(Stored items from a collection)
-- pv_equiv track=rewrite | github.com/MrBrantCode/unitest_baseline | mut_generate/mist_train_taco/taco_3019/solution.py | is_semi_fibonacci_string
-- ===== SOURCE A (Python) =====
-- def is_semi_fibonacci_string(nums: list[int]) -> bool:
--     """
--     Determines if a string represented by the counts of its letters is semi-Fibonacci.
--
--     Args:
--         nums (list[int]): A list of integers where each integer represents the count of a specific letter in the string.
--
--     Returns:
--         bool: True if the string is semi-Fibonacci, False otherwise.
--     """
--     import heapq
--
--     # Precomputed Fibonacci sequence and cumulative sums
--     FIBS = []
--     CUMSUMS = []
--     a = 0
--     b = 1
--     cumsum = 0
--     while cumsum < 10 ** 12:
--         FIBS.append(b)
--         cumsum += b
--         CUMSUMS.append(cumsum)
--         (a, b) = (b, a + b)
--
--     # Calculate the total sum of the counts
--     s = sum(nums)
--
--     # Check if the total sum is in the cumulative sums of Fibonacci numbers
--     if s not in CUMSUMS:
--         return False
--
--     # Convert the counts to a max-heap
--     nums = [-n for n in nums]
--     heapq.heapify(nums)
--
--     # Process the heap to check if the counts can form a Fibonacci sequence
--     not_use = 0
--     for ind in range(CUMSUMS.index(s), -1, -1):
--         f = FIBS[ind]
--         max_num = -heapq.heappop(nums)
--         if f > max_num:
--             return False
--         max_num -= f
--         heapq.heappush(nums, -not_use)
--         not_use = max_num
--
--     return True
-- ===== SOURCE B (Python) =====
-- def is_semi_fibonacci_string(nums: list[int]) -> bool:
--     # Same precomputation as the original; the heap is replaced by a plain
--     # list with a linear max-scan each round (simpler, no heapq).
--     FIBS = []
--     CUMSUMS = []
--     a, b, cumsum = 0, 1, 0
--     while cumsum < 10 ** 12:
--         FIBS.append(b)
--         cumsum += b
--         CUMSUMS.append(cumsum)
--         a, b = b, a + b
--
--     s = sum(nums)
--     if s not in CUMSUMS:
--         return False
--
--     counts = list(nums)
--     not_use = 0
--     for f in reversed(FIBS[:CUMSUMS.index(s) + 1]):
--         m = max(counts)
--         counts.pop(counts.index(m))
--         if f > m:
--             return False
--         counts.append(not_use)
--         not_use = m - f
--     return True
-- ===== Notes on version B (the rewrite author's own statement) =====
-- stated objective: simpler
-- what changed: Replaces the heapq max-heap (negate, heapify, heappop/heappush) by a plain list scanned for its maximum each round and folds over the reversed Fibonacci prefix instead of counting an index down.
import Mathlib
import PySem

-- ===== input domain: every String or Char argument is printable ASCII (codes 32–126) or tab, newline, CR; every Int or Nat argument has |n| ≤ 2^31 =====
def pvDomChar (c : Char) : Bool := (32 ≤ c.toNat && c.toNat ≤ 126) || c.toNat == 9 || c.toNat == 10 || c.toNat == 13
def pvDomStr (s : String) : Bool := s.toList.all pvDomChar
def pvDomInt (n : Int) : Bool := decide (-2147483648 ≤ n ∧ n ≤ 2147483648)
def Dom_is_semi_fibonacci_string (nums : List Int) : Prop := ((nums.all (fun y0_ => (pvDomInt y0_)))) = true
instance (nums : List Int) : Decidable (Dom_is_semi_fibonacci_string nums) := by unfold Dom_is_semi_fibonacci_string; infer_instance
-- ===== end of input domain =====

-- B replaces A's heapq max-heap by a plain list scanned for its maximum each round,
-- folding over the reversed Fibonacci prefix (objective: simpler, no heap machinery).

-- Shared precomputation: both Pythons build FIBS/CUMSUMS with the identical while loop.
-- The fuel 100 only bounds the `while`: cumsum after n rounds is F(n+2)-1, which
-- exceeds 10^12 after 60 rounds, so the `cumsum < 10^12` guard, not the fuel, stops it.
def pvFibGen : Nat → Int → Int → Int → List Int × List Int
  | 0, _, _, _ => ([], [])
  | fuel+1, a, b, cumsum =>
    if cumsum < 10 ^ 12 then
      let r := pvFibGen fuel b (a + b) (cumsum + b)
      (b :: r.1, (cumsum + b) :: r.2)
    else ([], [])

def pvFIBS : List Int := (pvFibGen 100 0 1 0).1
def pvCUMSUMS : List Int := (pvFibGen 100 0 1 0).2

-- ===== PORT A =====
-- heapq on the negated list is ported by its contract: heappop returns the minimum
-- value and removes one occurrence of it; the heap's internal array order is
-- unobservable, so the list is kept as a multiset (heappush = append).
def pvHeapPop (heap : List Int) : Option (Int × List Int) :=
  match PySem.List.min? heap (fun x => x) with
  | none => none
  | some m => some (m, (PySem.List.remove? heap m).getD heap)

-- the loop `for ind in range(CUMSUMS.index(s), -1, -1)`; the two `none => false`
-- branches are totality guards only (FIBS[ind] is always in range and the heap is
-- never empty at a call, so Python never raises here).
def pvHeapRun (fibs : List Int) (heap : List Int) (notUse : Int) (ind : Nat) : Bool :=
  match PySem.List.pyGet? fibs (ind : Int) with
  | none => false
  | some f =>
    match pvHeapPop heap with
    | none => false
    | some (m, rest) =>
      let maxNum := -m
      if f > maxNum then false
      else
        let heap' := rest ++ [-notUse]
        match ind with
        | 0 => true
        | i + 1 => pvHeapRun fibs heap' (maxNum - f) i

def is_semi_fibonacci_string (nums : List Int) : Bool :=
  let s := nums.sum
  if s ∈ pvCUMSUMS then
    match PySem.List.index? pvCUMSUMS s with
    | none => false   -- unreachable: s ∈ CUMSUMS
    | some k => pvHeapRun pvFIBS (nums.map (fun n => -n)) 0 k
  else false

-- ===== PORT B =====
-- `for f in reversed(FIBS[:ind+1])`: structural recursion on that list;
-- max(counts) / counts.pop(counts.index(m)) = max? / remove? (first occurrence).
def pvGreedy : List Int → List Int → Int → Bool
  | [], _, _ => true
  | f :: fs, counts, notUse =>
    match PySem.List.max? counts (fun x => x) with
    | none => false   -- totality guard; counts is never empty at a call
    | some m =>
      let counts' := (PySem.List.remove? counts m).getD counts
      if f > m then false
      else pvGreedy fs (counts' ++ [notUse]) (m - f)

def is_semi_fibonacci_string_alt (nums : List Int) : Bool :=
  let s := nums.sum
  -- B's `if s not in CUMSUMS: return False` + `CUMSUMS.index(s)` as one lookup
  -- (index? = none exactly when s ∉ CUMSUMS)
  match PySem.List.index? pvCUMSUMS s with
  | none => false
  | some k => pvGreedy ((pvFIBS.take (k + 1)).reverse) nums 0

-- ===== PRECONDITION & SPEC =====
def Spec_is_semi_fibonacci_string (nums : List Int) (out : Bool) : Prop := out = is_semi_fibonacci_string_alt nums
instance (nums : List Int) (out : Bool) : Decidable (Spec_is_semi_fibonacci_string nums out) := by unfold Spec_is_semi_fibonacci_string; infer_instance

-- ===== CLAIM (what is proved, stated in full; the proofs are below) =====
def Claim_equal_is_semi_fibonacci_string : Prop := ∀ (nums : List Int), Dom_is_semi_fibonacci_string nums → Spec_is_semi_fibonacci_string nums (is_semi_fibonacci_string nums)

-- ===== LEMMAS AND PROOFS =====

lemma pvFibGen_len : ∀ (fuel : Nat) (a b c : Int),
    (pvFibGen fuel a b c).1.length = (pvFibGen fuel a b c).2.length := by
  intro fuel
  induction fuel with
  | zero => intro a b c; simp [pvFibGen]
  | succ n ih => intro a b c; simp only [pvFibGen]; split <;> simp [ih]

-- the min of the negated list is the negated max (same first occurrence)
lemma min_map_neg (xs : List Int) :
    PySem.List.min? (xs.map (fun n => -n)) (fun x => x)
      = Option.map (fun n => -n) (PySem.List.max? xs (fun x => x)) := by
  unfold PySem.List.min? PySem.List.max?
  rw [List.foldl_map,
    show (none : Option Int) = Option.map (fun n : Int => -n) none from rfl]
  refine List.foldl_hom (Option.map (fun n : Int => -n)) ?_
  intro acc x
  cases acc with
  | none => rfl
  | some m =>
    simp only [Option.map_some]
    by_cases h : m < x
    · rw [if_pos h, if_pos (by omega : (-x : Int) < -m)]; rfl
    · rw [if_neg h, if_neg (by omega : ¬ (-x : Int) < -m)]; rfl

lemma remove_map_neg (xs : List Int) (v : Int) :
    PySem.List.remove? (xs.map (fun n => -n)) (-v)
      = Option.map (List.map (fun n => -n)) (PySem.List.remove? xs v) := by
  induction xs with
  | nil => rfl
  | cons x xs ih =>
    by_cases h : x = v
    · subst h
      simp [PySem.List.remove?_cons_self]
    · rw [List.map_cons,
        PySem.List.remove?_cons_of_ne _ (by omega : -x ≠ -v),
        PySem.List.remove?_cons_of_ne _ h, ih]
      cases PySem.List.remove? xs v <;> rfl

lemma run_eq_greedy (fibs : List Int) : ∀ (ind : Nat) (counts : List Int) (notUse : Int),
    ind < fibs.length →
    pvHeapRun fibs (counts.map (fun n => -n)) notUse ind
      = pvGreedy ((fibs.take (ind + 1)).reverse) counts notUse := by
  intro ind
  induction ind with
  | zero =>
    intro counts notUse h
    rw [List.take_add_one, List.getElem?_eq_getElem h]
    simp only [Option.toList_some, List.reverse_append, List.reverse_cons,
      List.reverse_nil, List.nil_append, List.singleton_append]
    rw [pvHeapRun, PySem.List.pyGet?_natCast, List.getElem?_eq_getElem h]
    simp only [pvGreedy, pvHeapPop, min_map_neg]
    cases hm : PySem.List.max? counts (fun x => x) with
    | none => rfl
    | some m =>
      simp only [Option.map_some]
      rw [show (- -m : Int) = m by ring]
      by_cases hf : fibs[0] > m
      · rw [if_pos hf, if_pos hf]
      · rw [if_neg hf, if_neg hf]
        simp [pvGreedy]
  | succ i ih =>
    intro counts notUse h
    rw [List.take_add_one, List.getElem?_eq_getElem h]
    simp only [Option.toList_some, List.reverse_append, List.reverse_cons,
      List.reverse_nil, List.nil_append, List.singleton_append]
    rw [pvHeapRun, PySem.List.pyGet?_natCast, List.getElem?_eq_getElem h]
    simp only [pvGreedy, pvHeapPop, min_map_neg]
    cases hm : PySem.List.max? counts (fun x => x) with
    | none => rfl
    | some m =>
      simp only [Option.map_some]
      rw [show (- -m : Int) = m by ring]
      by_cases hf : fibs[i + 1] > m
      · rw [if_pos hf, if_pos hf]
      · rw [if_neg hf, if_neg hf]
        have hrest : (PySem.List.remove? (counts.map (fun n => -n)) (-m)).getD (counts.map (fun n => -n)) ++ [-notUse]
            = ((PySem.List.remove? counts m).getD counts ++ [notUse]).map (fun n => -n) := by
          rw [remove_map_neg]
          cases PySem.List.remove? counts m <;> simp
        rw [hrest, ih _ _ (by omega)]

lemma index_lt_len {s : Int} {k : Nat} (h : PySem.List.index? pvCUMSUMS s = some k) :
    k < pvFIBS.length := by
  obtain ⟨hk, -, -⟩ := PySem.List.getElem_of_index?_eq_some h
  have := pvFibGen_len 100 0 1 0
  unfold pvFIBS
  unfold pvCUMSUMS at hk
  omega

-- ===== VERDICT (by name: the statement is the Claim_ definition above) =====
theorem is_semi_fibonacci_string_spec : Claim_equal_is_semi_fibonacci_string := by
  intro nums _
  unfold Spec_is_semi_fibonacci_string is_semi_fibonacci_string is_semi_fibonacci_string_alt
  show (if nums.sum ∈ pvCUMSUMS then
      match PySem.List.index? pvCUMSUMS nums.sum with
      | none => false
      | some k => pvHeapRun pvFIBS (List.map (fun n => -n) nums) 0 k
    else false) =
    match PySem.List.index? pvCUMSUMS nums.sum with
    | none => false
    | some k => pvGreedy (List.take (k + 1) pvFIBS).reverse nums 0
  cases hidx : PySem.List.index? pvCUMSUMS nums.sum with
  | none =>
    have hnm : nums.sum ∉ pvCUMSUMS := (PySem.List.index?_eq_none_iff _ _).mp hidx
    rw [if_neg hnm]
  | some k =>
    have hmem : nums.sum ∈ pvCUMSUMS :=
      (PySem.List.index?_isSome_iff pvCUMSUMS nums.sum).mp (by rw [hidx]; rfl)
    rw [if_pos hmem]
    exact run_eq_greedy pvFIBS k nums 0 (index_lt_len hidx)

> _Problem to work on_:
Look above for the line holding "def pvHeapRun (fibs" and the line holding "let maxNum := -m". Retype both, and every line between them, word for word and nothing else.

> _Response below_:
def pvHeapRun (fibs : List Int) (heap : List Int) (notUse : Int) (ind : Nat) : Bool :=
  match PySem.List.pyGet? fibs (ind : Int) with
  | none => false
  | some f =>
    match pvHeapPop heap with
    | none => false
    | some (m, rest) =>
      let maxNum := -m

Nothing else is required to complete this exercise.